§ **RECORD EXCERPTS**:
* * * * * * * * *

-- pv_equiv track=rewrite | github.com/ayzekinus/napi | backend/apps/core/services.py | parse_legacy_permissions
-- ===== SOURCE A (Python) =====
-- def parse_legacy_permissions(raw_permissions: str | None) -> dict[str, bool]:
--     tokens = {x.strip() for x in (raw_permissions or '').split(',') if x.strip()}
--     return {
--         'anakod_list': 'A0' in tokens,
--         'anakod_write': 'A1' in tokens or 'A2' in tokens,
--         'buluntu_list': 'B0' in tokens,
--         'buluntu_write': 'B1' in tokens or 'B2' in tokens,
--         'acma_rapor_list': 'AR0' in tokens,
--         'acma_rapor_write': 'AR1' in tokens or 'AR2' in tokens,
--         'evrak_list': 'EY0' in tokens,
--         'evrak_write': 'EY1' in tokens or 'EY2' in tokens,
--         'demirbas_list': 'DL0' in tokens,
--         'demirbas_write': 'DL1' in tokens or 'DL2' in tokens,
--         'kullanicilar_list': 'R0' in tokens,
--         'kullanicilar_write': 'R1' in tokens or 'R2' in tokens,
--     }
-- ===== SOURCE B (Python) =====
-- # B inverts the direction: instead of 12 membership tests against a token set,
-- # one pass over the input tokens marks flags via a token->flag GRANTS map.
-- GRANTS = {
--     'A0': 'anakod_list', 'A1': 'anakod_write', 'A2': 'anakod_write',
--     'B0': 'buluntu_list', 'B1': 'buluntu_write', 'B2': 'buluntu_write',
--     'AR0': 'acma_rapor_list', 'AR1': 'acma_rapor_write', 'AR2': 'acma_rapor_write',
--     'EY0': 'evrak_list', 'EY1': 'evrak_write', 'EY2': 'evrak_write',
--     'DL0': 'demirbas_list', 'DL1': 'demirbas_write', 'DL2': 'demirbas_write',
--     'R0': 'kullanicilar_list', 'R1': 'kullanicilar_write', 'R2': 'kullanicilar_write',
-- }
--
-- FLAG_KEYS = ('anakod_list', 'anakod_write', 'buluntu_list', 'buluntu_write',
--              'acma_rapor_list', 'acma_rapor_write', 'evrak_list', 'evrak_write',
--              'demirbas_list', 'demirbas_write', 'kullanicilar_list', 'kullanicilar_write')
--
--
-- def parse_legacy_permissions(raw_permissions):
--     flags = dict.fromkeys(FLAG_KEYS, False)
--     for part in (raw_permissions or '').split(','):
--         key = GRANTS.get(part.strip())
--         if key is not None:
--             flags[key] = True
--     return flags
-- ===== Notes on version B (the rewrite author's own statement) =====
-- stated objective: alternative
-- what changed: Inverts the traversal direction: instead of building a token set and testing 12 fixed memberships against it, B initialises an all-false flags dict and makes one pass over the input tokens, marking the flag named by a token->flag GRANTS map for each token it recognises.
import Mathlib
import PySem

* * * * * * * * *

Go through the records and tally the lines that include "input". Write only the number.

2